A support group for descendants of Tarawa veterans was helpful. They explained that many men who died in the battle were buried in makeshift graveyards and were moved without diligent record-keeping to make way for an airstrip on the island midway between Hawaii and Australia.

But that didn’t necessarily mean Emil was buried on the island. Many men had been washed out to sea as they were gunned down getting off the boats and storming the beach.

A breakthrough came as a result of the work of History Flight Inc., a nonprofit group of forensic anthropologists, archaeologists and other volunteers formed to help repatriate the remains of American soldiers missing in action.

In 2013, they found what was labeled Cemetery 33, a small plot of land with a couple dozen sets of remains. The Department of Defense arranged to fly them to its forensic anthropology lab in Hawaii. Others would continue to be found.

Over the past few years, the lab has managed to identify roughly one person a day through a painstaking process that catalogs, pulls DNA and segregates bones and artifacts for each soldier, said Maj. Jessie Romero, a public affairs officer.

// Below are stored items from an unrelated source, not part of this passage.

-- pv_equiv track=rewrite | github.com/redpigkiller/MyPkg | mypkg/utils/text_diff.py | _wrap_with_annotations
-- ===== SOURCE A (Python) =====
-- import unicodedata
--
-- def get_char_width(char: str) -> int:
--     """Get the visual display width of a character."""
--     if char == "\t":
--         return 4  # Expand tab to 4 spaces
--     width_type = unicodedata.east_asian_width(char)
--     return 2 if width_type in ("W", "F") else 1
--
-- def _wrap_with_annotations(
--     text: str, full_ann: str, col_width: int
-- ) -> tuple[list[str], list[str]]:
--     """Helper to wrap text alongside its character-level annotations."""
--     if not text:
--         return [""], [""]
--     parts, anns = [], []
--     current, current_ann, current_w = "", "", 0
--     ann_idx = 0
--     for c in text:
--         cw = get_char_width(c)
--         if current_w + cw > col_width:
--             parts.append(current)
--             anns.append(current_ann)
--             current = c
--             current_ann = full_ann[ann_idx : ann_idx + cw]
--             current_w = cw
--         else:
--             current += c
--             current_ann += full_ann[ann_idx : ann_idx + cw]
--             current_w += cw
--         ann_idx += cw
--
--     if current:
--         parts.append(current)
--         anns.append(current_ann)
--     return parts, anns
-- ===== SOURCE B (Python) =====
-- import unicodedata
--
-- def get_char_width(char: str) -> int:
--     if char == "\t":
--         return 4
--     width_type = unicodedata.east_asian_width(char)
--     return 2 if width_type in ("W", "F") else 1
--
-- def _wrap_with_annotations(text, full_ann, col_width):
--     """Record line break points as index spans in one pass, then slice."""
--     if not text:
--         return [""], [""]
--     spans = []          # (text_start, text_end, ann_start, ann_end)
--     ti = ai = 0         # start of current line in text / annotation stream
--     w = 0               # display width of current line
--     pos = 0             # cumulative display width = annotation cursor
--     for i, c in enumerate(text):
--         cw = get_char_width(c)
--         if w + cw > col_width:
--             spans.append((ti, i, ai, pos))
--             ti, ai, w = i, pos, cw
--         else:
--             w += cw
--         pos += cw
--     spans.append((ti, len(text), ai, pos))
--     parts = [text[a:b] for a, b, _, _ in spans]
--     anns = [full_ann[a:b] for _, _, a, b in spans]
--     return parts, anns
-- ===== Notes on version B (the rewrite author's own statement) =====
-- stated objective: faster
-- what changed: B replaces A's four growing accumulator strings with a pass that only records each line's (text_start, text_end, ann_start, ann_end) index spans, then produces both output lists by slicing text and full_ann once per line, avoiding per-character string concatenation and per-character annotation slicing.
import Mathlib
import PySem

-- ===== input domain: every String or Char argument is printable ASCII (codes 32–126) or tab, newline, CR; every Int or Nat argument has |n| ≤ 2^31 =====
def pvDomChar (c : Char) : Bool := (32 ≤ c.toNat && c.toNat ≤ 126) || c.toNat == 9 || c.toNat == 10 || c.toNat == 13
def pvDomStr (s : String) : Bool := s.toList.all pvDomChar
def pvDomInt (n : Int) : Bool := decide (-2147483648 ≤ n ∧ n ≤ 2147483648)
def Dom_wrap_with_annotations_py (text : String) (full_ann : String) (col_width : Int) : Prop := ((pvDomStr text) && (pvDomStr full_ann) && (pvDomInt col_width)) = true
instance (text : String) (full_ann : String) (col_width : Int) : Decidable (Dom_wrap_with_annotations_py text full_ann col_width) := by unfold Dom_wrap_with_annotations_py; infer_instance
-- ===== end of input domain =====

-- B records each line as a pair of index spans (into text and into the annotation
-- stream) during the single greedy pass and slices the two strings once at the end,
-- instead of growing four accumulator strings character by character (objective: faster, measured).

-- ===== PORT A =====
-- get_char_width: exact on Dom (printable ASCII + tab/newline/CR: east_asian_width
-- is "Na"/"N" for all of them, never "W"/"F", so every non-tab char has width 1).
def pvWidth (c : Char) : Int := if c = '\t' then 4 else 1

-- one iteration of A's `for c in text` loop; state = (parts, anns, current, current_ann, current_w, ann_idx)
def wrapA_step (col_width : Int) (ann : List Char)
    (st : List String × List String × List Char × List Char × Int × Int) (c : Char) :
    List String × List String × List Char × List Char × Int × Int :=
  match st with
  | (parts, anns, cur, curAnn, curW, annIdx) =>
    let cw := pvWidth c
    if curW + cw > col_width then
      (parts ++ [String.ofList cur], anns ++ [String.ofList curAnn], [c],
       PySem.List.slice ann (some annIdx) (some (annIdx + cw)), cw, annIdx + cw)
    else
      (parts, anns, cur ++ [c], curAnn ++ PySem.List.slice ann (some annIdx) (some (annIdx + cw)),
       curW + cw, annIdx + cw)

-- A's trailing `if current: parts.append(...)`
def wrapA_finish (st : List String × List String × List Char × List Char × Int × Int) :
    List String × List String :=
  match st with
  | (parts, anns, cur, curAnn, _, _) =>
    if cur ≠ [] then (parts ++ [String.ofList cur], anns ++ [String.ofList curAnn]) else (parts, anns)

def wrap_with_annotations_py (text : String) (full_ann : String) (col_width : Int) :
    List String × List String :=
  if text.toList = [] then ([""], [""])
  else
    wrapA_finish (text.toList.foldl (wrapA_step col_width full_ann.toList) ([], [], [], [], 0, 0))

-- ===== PORT B =====
-- one iteration of B's `for i, c in enumerate(text)` loop; state = (spans, ti, ai, w, pos)
def wrapB_step (col_width : Int)
    (st : List (Int × Int × Int × Int) × Int × Int × Int × Int) (p : Int × Char) :
    List (Int × Int × Int × Int) × Int × Int × Int × Int :=
  match st, p with
  | (spans, ti, ai, w, pos), (i, c) =>
    let cw := pvWidth c
    if w + cw > col_width then (spans ++ [(ti, i, ai, pos)], i, pos, cw, pos + cw)
    else (spans, ti, ai, w + cw, pos + cw)

-- B's final span append and the two slicing comprehensions
def wrapB_finish (s ann : List Char) (st : List (Int × Int × Int × Int) × Int × Int × Int × Int) :
    List String × List String :=
  match st with
  | (spans, ti, ai, _, pos) =>
    let spans := spans ++ [(ti, ((s.length : Int)), ai, pos)]
    (spans.map (fun q => String.ofList (PySem.List.slice s (some q.1) (some q.2.1))),
     spans.map (fun q => String.ofList (PySem.List.slice ann (some q.2.2.1) (some q.2.2.2))))

def wrap_with_annotations_py_alt (text : String) (full_ann : String) (col_width : Int) :
    List String × List String :=
  if text.toList = [] then ([""], [""])
  else
    wrapB_finish text.toList full_ann.toList
      ((PySem.List.enumerate text.toList).foldl (wrapB_step col_width) ([], 0, 0, 0, 0))

-- ===== PRECONDITION & SPEC =====
def Spec_wrap_with_annotations_py (text : String) (full_ann : String) (col_width : Int) (out : List String × List String) : Prop := out = wrap_with_annotations_py_alt text full_ann col_width
instance (text : String) (full_ann : String) (col_width : Int) (out : List String × List String) : Decidable (Spec_wrap_with_annotations_py text full_ann col_width out) := by unfold Spec_wrap_with_annotations_py; infer_instance

-- ===== CLAIM (what is proved, stated in full; the proofs are below) =====
def Claim_equal_wrap_with_annotations_py : Prop := ∀ (text : String) (full_ann : String) (col_width : Int), Dom_wrap_with_annotations_py text full_ann col_width → Spec_wrap_with_annotations_py text full_ann col_width (wrap_with_annotations_py text full_ann col_width)

-- ===== LEMMAS AND PROOFS =====

-- pvWidth is a positive natural number
lemma pvWidth_nat (c : Char) : ∃ k : Nat, pvWidth c = (k : Int) ∧ 0 < k := by
  unfold pvWidth; split
  · exact ⟨4, rfl, by omega⟩
  · exact ⟨1, rfl, by omega⟩

-- one char sliced out of a list
lemma take_one_drop (l : List Char) (i : Nat) (h : i < l.length) :
    (l.drop i).take 1 = [l[i]] := by
  rw [← List.getElem_cons_drop h]; rfl

-- concatenating adjacent clamped slices
lemma take_drop_append (l : List Char) (a b c : Nat) (hab : a ≤ b) :
    (l.drop a).take (b - a) ++ (l.drop b).take (c - b) = (l.drop a).take (c - a) ∨ c < b := by
  by_cases hbc : b ≤ c
  · left
    have h1 : c - a = (b - a) + (c - b) := by omega
    rw [h1, List.take_add, List.drop_drop]
    have h2 : a + (b - a) = b := by omega
    rw [h2]
  · right; omega

-- the main loop invariant: starting from matching states, A's fold+finish equals B's fold+finish
lemma wrap_loop (s ann : List Char) (cwid : Int) :
    ∀ (rest : List Char) (i tn an pn : Nat) (spans : List (Int × Int × Int × Int)) (w : Int),
      s.drop i = rest → i ≤ s.length → tn ≤ i → an ≤ pn → (tn < i ∨ rest ≠ []) →
      wrapA_finish (rest.foldl (wrapA_step cwid ann)
        (spans.map (fun q => String.ofList (PySem.List.slice s (some q.1) (some q.2.1))),
         spans.map (fun q => String.ofList (PySem.List.slice ann (some q.2.2.1) (some q.2.2.2))),
         (s.drop tn).take (i - tn), (ann.drop an).take (pn - an), w, (pn : Int)))
      = wrapB_finish s ann ((PySem.List.enumerate rest (i : Int)).foldl (wrapB_step cwid)
          (spans, (tn : Int), (an : Int), w, (pn : Int))) := by
  intro rest
  induction rest with
  | nil =>
    intro i tn an pn spans w hdrop hi htn han hne
    have hlen : s.length ≤ i := by
      by_contra h
      have : s.drop i ≠ [] := by
        simp [List.drop_eq_nil_iff]; omega
      exact this hdrop
    have hieq : i = s.length := by omega
    have htn' : tn < i := by rcases hne with h | h; exact h; simp at h
    have hcur : (s.drop tn).take (i - tn) ≠ [] := by
      simp [List.take_eq_nil_iff, List.drop_eq_nil_iff]
      omega
    simp only [List.foldl_nil, PySem.List.enumerate, wrapA_finish, wrapB_finish, hcur,
      if_true, ne_eq, not_false_iff, List.map_append, List.map_cons, List.map_nil,
      PySem.List.slice_natCast]
    rw [hieq]
  | cons c rest ih =>
    intro i tn an pn spans w hdrop hi htn han hne
    have hilen : i < s.length := by
      by_contra h
      have : s.drop i = [] := List.drop_eq_nil_iff.mpr (by omega)
      rw [hdrop] at this; simp at this
    have hc : s[i] = c := by
      have := List.getElem_cons_drop hilen
      rw [hdrop] at this
      exact (List.cons.injEq _ _ _ _ ▸ this).1
    have hdrop' : s.drop (i+1) = rest := by
      have := List.getElem_cons_drop hilen
      rw [hdrop, hc] at this
      exact (List.cons.injEq _ _ _ _ ▸ this).2
    obtain ⟨k, hk, hkpos⟩ := pvWidth_nat c
    have henum : PySem.List.enumerate (c :: rest) (i : Int) =
        ((i : Int), c) :: PySem.List.enumerate rest ((i : Int) + 1) := rfl
    rw [henum]
    simp only [List.foldl_cons, wrapA_step, wrapB_step]
    rw [hk]
    by_cases hbr : w + (k : Int) > cwid
    · rw [if_pos hbr, if_pos hbr]
      have hslice : PySem.List.slice ann (some (pn : Int)) (some ((pn : Int) + (k : Int))) =
          (ann.drop pn).take ((pn + k) - pn) := by
        have : ((pn : Int) + (k : Int)) = ((pn + k : Nat) : Int) := by push_cast; ring
        rw [this, PySem.List.slice_natCast]
      have hcast : (pn : Int) + (k : Int) = ((pn + k : Nat) : Int) := by push_cast; ring
      have hone : [c] = (s.drop i).take ((i + 1) - i) := by
        have : (i + 1) - i = 1 := by omega
        rw [this, take_one_drop s i hilen, hc]
      have := ih (i+1) i pn (pn + k) (spans ++ [((tn : Int), (i : Int), (an : Int), (pn : Int))])
        (k : Int) hdrop' (by omega) (by omega) (by omega) (by omega)
      simp only [List.map_append, List.map_cons, List.map_nil, PySem.List.slice_natCast] at this
      rw [hslice, hcast, hone]
      have hia : ((i : Int) + 1) = (((i + 1 : Nat)) : Int) := by push_cast; ring
      rw [hia]
      exact this
    · rw [if_neg hbr, if_neg hbr]
      have hcur : (s.drop tn).take (i - tn) ++ [c] = (s.drop tn).take ((i + 1) - tn) := by
        have h1 : (i + 1) - tn = (i - tn) + 1 := by omega
        rw [h1, List.take_add, List.drop_drop]
        have h2 : tn + (i - tn) = i := by omega
        rw [h2, take_one_drop s i hilen, hc]
      have hannacc : (ann.drop an).take (pn - an) ++
          PySem.List.slice ann (some (pn : Int)) (some ((pn : Int) + (k : Int))) =
          (ann.drop an).take ((pn + k) - an) := by
        have hcast : ((pn : Int) + (k : Int)) = ((pn + k : Nat) : Int) := by push_cast; ring
        rw [hcast, PySem.List.slice_natCast]
        rcases take_drop_append ann an pn (pn + k) han with h | h
        · exact h
        · omega
      have hcast2 : (pn : Int) + (k : Int) = ((pn + k : Nat) : Int) := by push_cast; ring
      have := ih (i+1) tn an (pn + k) spans (w + (k : Int)) hdrop' (by omega) (by omega)
        (by omega) (by omega)
      rw [hcur, hannacc, hcast2]
      have hia : ((i : Int) + 1) = (((i + 1 : Nat)) : Int) := by push_cast; ring
      rw [hia]
      exact this

-- ===== VERDICT (by name: the statement is the Claim_ definition above) =====
theorem wrap_with_annotations_py_spec : Claim_equal_wrap_with_annotations_py := by
  intro text full_ann col_width _
  unfold Spec_wrap_with_annotations_py wrap_with_annotations_py wrap_with_annotations_py_alt
  by_cases h : text.toList = []
  · rw [if_pos h, if_pos h]
  · rw [if_neg h, if_neg h]
    have := wrap_loop text.toList full_ann.toList col_width text.toList 0 0 0 0 [] 0
      (by simp) (by omega) (by omega) (by omega) (Or.inr h)
    simpa using this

The lab works on hundreds of sets of remains at a time.

Depending on the age and condition of the remains, it can be difficult to get a usable sample of DNA. The samples are sent to a facility in Dover, Delaware, where they are analyzed and compared to any samples on file from family.

Six years ago, Dominic contacted the Marines and requested a kit to submit his DNA. Last November, the Marines called to say Emil’s remains had been identified in those found by History Flight.

“I feel very bad that those boys were out there all that time unaccounted for and not appropriately attended to,” Dominic said.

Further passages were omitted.